Why Virology Fails the Scientific Method

In Episode 5 of the AntiViral series, I dig into a surprisingly contentious question: What is the scientific method?

Some insist that virologists faithfully follow it.

Others argue that there is no single scientific method, or that we’ve somehow “invented” our own version.

And, surprisingly, some even go so far as to claim that the scientific method doesn’t exist at all.

Anyone who took a basic science class remembers being presented with a systematic series of steps that science is supposed to follow. These typically include:

  1. Observe a natural phenomenon
  2. Alternative hypothesis
    1. Independent variable (the presumed cause)
    2. Dependent variable (the observed effect)
    3. Control variables
  3. Null hypothesis
  4. Test/experiment
  5. Analyze the observation/data
  6. Validate/invalidate hypothesis

This framework appears in textbooks, definitions of science, and statements from scientific institutions.
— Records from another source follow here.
-- pv_equiv track=rewrite | github.com/tdealtry/WCSim | sample-root-scripts/kin_converter.py | GetVertex
-- ===== SOURCE A (Python) =====
-- def GetVertex(seq, group_by, exclude=['']):
--     data = []
--     for line in seq:
--         if isinstance(line, bytes):
--             line = line.decode()
--         if line.startswith(group_by):
--             if data:
--                 yield data
--                 data = []
--         if line.strip() in exclude:
--             continue
--         data.append(line)
--
--     if data:
--         yield data
-- ===== SOURCE B (Python) =====
-- def _split(lines, group_by):
--     # Split into runs: each run starts at index 0 or at a line that startswith(group_by),
--     # and extends up to (not including) the next such boundary line.
--     chunks = []
--     i = 0
--     n = len(lines)
--     while i < n:
--         j = i + 1
--         while j < n and not lines[j].startswith(group_by):
--             j += 1
--         chunks.append(lines[i:j])
--         i = j
--     return chunks
--
-- def GetVertex(seq, group_by, exclude=['']):
--     lines = [l.decode() if isinstance(l, bytes) else l for l in seq]
--     out = []
--     for chunk in _split(lines, group_by):
--         kept = [l for l in chunk if l.strip() not in exclude]
--         if kept:
--             out.append(kept)
--     return out
-- ===== Notes on version B (the rewrite author's own statement) =====
-- stated objective: alternative
-- what changed: Replaces A's single stateful generator loop (accumulator flushed at each boundary) with a three-stage pipeline: first split the sequence into runs at boundary lines by index scanning, then filter excluded lines from each run, then drop empty runs.
import Mathlib
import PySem

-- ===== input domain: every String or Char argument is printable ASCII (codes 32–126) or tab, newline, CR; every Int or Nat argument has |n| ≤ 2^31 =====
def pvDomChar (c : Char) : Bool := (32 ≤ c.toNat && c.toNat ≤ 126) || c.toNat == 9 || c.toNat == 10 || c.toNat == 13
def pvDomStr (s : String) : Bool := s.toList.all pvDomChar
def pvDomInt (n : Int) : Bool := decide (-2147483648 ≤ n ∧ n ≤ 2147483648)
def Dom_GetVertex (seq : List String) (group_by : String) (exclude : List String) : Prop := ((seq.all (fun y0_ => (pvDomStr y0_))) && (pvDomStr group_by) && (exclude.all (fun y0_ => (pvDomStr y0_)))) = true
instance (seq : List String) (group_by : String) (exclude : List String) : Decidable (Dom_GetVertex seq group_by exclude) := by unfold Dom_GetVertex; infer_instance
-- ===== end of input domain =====

-- B replaces A's stateful accumulator loop with a split-into-runs / filter / drop-empty
-- pipeline (objective: alternative decomposition, same cost).
-- Equivalence is about the RETURN value (A is a generator; list(A(...)) is compared).

-- ===== PORT A =====
-- A's generator for-loop: `yield data` becomes cons; `data` is the loop state;
-- the trailing `if data: yield data` is the base case.
def GetVertexLoop (gb : String) (excl : List String) : List String → List String → List (List String)
  | [], data => if data.isEmpty then [] else [data]
  | line :: rest, data =>
    if PySem.Str.startswith line gb ∧ ¬ data.isEmpty then
      -- yield data; data = []; then the exclude test / append for this same line
      data :: GetVertexLoop gb excl rest (if PySem.Str.strip line ∈ excl then [] else [line])
    else
      GetVertexLoop gb excl rest (if PySem.Str.strip line ∈ excl then data else data ++ [line])

def GetVertex (seq : List String) (group_by : String) (exclude : List String) : List (List String) :=
  GetVertexLoop group_by exclude seq []

-- ===== PORT B =====
-- Source B's _split: the outer while over i is recursion on the suffix; the inner
-- while-scan for the next boundary is takeWhile/dropWhile on the tail
def pvSplit (gb : String) : List String → List (List String)
  | [] => []
  | h :: t =>
    (h :: t.takeWhile (fun l => !PySem.Str.startswith l gb)) ::
      pvSplit gb (t.dropWhile (fun l => !PySem.Str.startswith l gb))
termination_by l => l.length
decreasing_by
  simpa using Nat.lt_succ_of_le (List.length_dropWhile_le _ _)

def pvKept (excl : List String) (c : List String) : List String :=
  c.filter (fun l => !decide (PySem.Str.strip l ∈ excl))

def GetVertex_alt (seq : List String) (group_by : String) (exclude : List String) : List (List String) :=
  ((pvSplit group_by seq).map (pvKept exclude)).filter (fun c => !c.isEmpty)

-- ===== PRECONDITION & SPEC =====
def Spec_GetVertex (seq : List String) (group_by : String) (exclude : List String) (out : List (List String)) : Prop := out = GetVertex_alt seq group_by exclude
instance (seq : List String) (group_by : String) (exclude : List String) (out : List (List String)) : Decidable (Spec_GetVertex seq group_by exclude out) := by unfold Spec_GetVertex; infer_instance

-- ===== CLAIM (what is proved, stated in full; the proofs are below) =====
def Claim_equal_GetVertex : Prop := ∀ (seq : List String) (group_by : String) (exclude : List String), Dom_GetVertex seq group_by exclude → Spec_GetVertex seq group_by exclude (GetVertex seq group_by exclude)

-- ===== LEMMAS AND PROOFS =====

-- the chunks yielded by "if data: yield data"
def pvEmit (d : List String) : List (List String) := if d.isEmpty then [] else [d]

theorem pvKept_cons (excl : List String) (h : String) (t : List String) :
    pvKept excl (h :: t) = (if PySem.Str.strip h ∈ excl then [] else [h]) ++ pvKept excl t := by
  by_cases he : PySem.Str.strip h ∈ excl <;> simp [pvKept, he]

theorem loop_head (gb : String) (excl : List String) (h : String) (t : List String) :
    GetVertexLoop gb excl (h :: t) [] = GetVertexLoop gb excl t (pvKept excl [h]) := by
  have : pvKept excl [h] = if PySem.Str.strip h ∈ excl then [] else [h] := by
    rw [pvKept_cons]; simp [pvKept]
  rw [this]
  simp [GetVertexLoop]

theorem loop_boundary (gb : String) (excl : List String) (b : String) (t : List String)
    (hb : PySem.Str.startswith b gb = true) (d : List String) :
    GetVertexLoop gb excl (b :: t) d = pvEmit d ++ GetVertexLoop gb excl (b :: t) [] := by
  cases d with
  | nil => simp [pvEmit]
  | cons x xs =>
    rw [loop_head]
    have : pvKept excl [b] = if PySem.Str.strip b ∈ excl then [] else [b] := by
      rw [pvKept_cons]; simp [pvKept]
    rw [this]
    rw [PySem.Str.startswith_eq] at hb
    simp [GetVertexLoop, pvEmit, hb]

theorem loop_prefix (gb : String) (excl : List String) :
    ∀ (pre post : List String) (d : List String),
      (∀ l ∈ pre, PySem.Str.startswith l gb = false) →
      GetVertexLoop gb excl (pre ++ post) d
        = GetVertexLoop gb excl post (d ++ pvKept excl pre) := by
  intro pre
  induction pre with
  | nil => intro post d _; simp [pvKept]
  | cons h t ih =>
    intro post d hall
    have hh : PySem.Str.startswith h gb = false := hall h (by simp)
    have ht : ∀ l ∈ t, PySem.Str.startswith l gb = false := fun l hl => hall l (by simp [hl])
    have hstep : GetVertexLoop gb excl ((h :: t) ++ post) d
        = GetVertexLoop gb excl (t ++ post) (if PySem.Str.strip h ∈ excl then d else d ++ [h]) := by
      rw [PySem.Str.startswith_eq] at hh
      simp [GetVertexLoop, hh]
    rw [hstep, ih post _ ht, pvKept_cons]
    by_cases he : PySem.Str.strip h ∈ excl <;> simp [he]

theorem dropWhile_head_false {α : Type} (p : α → Bool) :
    ∀ (l : List α) (b : α) (rest : List α), l.dropWhile p = b :: rest → p b = false := by
  intro l
  induction l with
  | nil => intro b rest h; simp [List.dropWhile] at h
  | cons x xs ih =>
    intro b rest h
    by_cases hx : p x
    · exact ih b rest (by simpa [List.dropWhile, hx] using h)
    · simp [List.dropWhile, hx] at h
      simp [← h.1, hx]

theorem loop_eq_alt (gb : String) (excl : List String) :
    ∀ (n : Nat) (lines : List String), lines.length ≤ n →
      GetVertexLoop gb excl lines [] = GetVertex_alt lines gb excl := by
  intro n
  induction n with
  | zero =>
    intro lines hlen
    have : lines = [] := List.length_eq_zero_iff.mp (Nat.le_zero.mp hlen)
    subst this
    simp [GetVertexLoop, GetVertex_alt, pvSplit]
  | succ n ih =>
    intro lines hlen
    cases lines with
    | nil => simp [GetVertexLoop, GetVertex_alt, pvSplit]
    | cons h t =>
      have hsplit : t = t.takeWhile (fun l => !PySem.Str.startswith l gb)
          ++ t.dropWhile (fun l => !PySem.Str.startswith l gb) :=
        (List.takeWhile_append_dropWhile).symm
      have hpre : ∀ x ∈ t.takeWhile (fun l => !PySem.Str.startswith l gb),
          PySem.Str.startswith x gb = false := by
        intro x hx
        simpa using List.mem_takeWhile_imp hx
      rw [loop_head]
      conv_lhs => rw [hsplit]
      rw [loop_prefix gb excl _ _ _ hpre]
      have hkk : pvKept excl [h] ++ pvKept excl (t.takeWhile (fun l => !PySem.Str.startswith l gb))
          = pvKept excl (h :: t.takeWhile (fun l => !PySem.Str.startswith l gb)) := by
      -- pvKept [h] ++ pvKept pre = pvKept (h :: pre)
        rw [pvKept_cons]
        by_cases he : PySem.Str.strip h ∈ excl <;> simp [pvKept, he]
      rw [hkk]
      have halt : GetVertex_alt (h :: t) gb excl
          = pvEmit (pvKept excl (h :: t.takeWhile (fun l => !PySem.Str.startswith l gb)))
            ++ GetVertex_alt (t.dropWhile (fun l => !PySem.Str.startswith l gb)) gb excl := by
        simp only [GetVertex_alt, pvSplit, List.map_cons, List.filter_cons, pvEmit]
        cases hE : (pvKept excl (h :: t.takeWhile fun l => !PySem.Str.startswith l gb)).isEmpty <;>
          simp
      rw [halt]
      cases hdrop : t.dropWhile (fun l => !PySem.Str.startswith l gb) with
      | nil =>
        simp only [GetVertexLoop, GetVertex_alt, pvSplit, pvEmit]
        simp
      | cons b rest =>
        have hb : PySem.Str.startswith b gb = true := by
          have := dropWhile_head_false (fun l => !PySem.Str.startswith l gb) t b rest hdrop
          simpa using this
        rw [loop_boundary gb excl b rest hb]
        have hlen2 : (b :: rest).length ≤ n := by
          have := List.length_dropWhile_le (fun l => !PySem.Str.startswith l gb) t
          rw [hdrop] at this
          have := Nat.le_trans this (Nat.le_of_succ_le_succ (by simpa using hlen))
          exact this
        rw [ih (b :: rest) hlen2]

-- ===== VERDICT (by name: the statement is the Claim_ definition above) =====
theorem GetVertex_spec : Claim_equal_GetVertex := by
  intro seq gb excl _
  unfold Spec_GetVertex GetVertex
  exact loop_eq_alt gb excl seq.length seq (Nat.le_refl _)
It has been around for centuries, with its roots traced all the way back to Aristotle in the third century. For a deeper look, see ViroLIEgy 101: The Scientific Method.

The real question, then, isn’t whether the scientific method exists—it clearly does—but whether scientists actually follow it.

And if the method does exist, and virology does not adhere to it, then the implications for the field are obvious.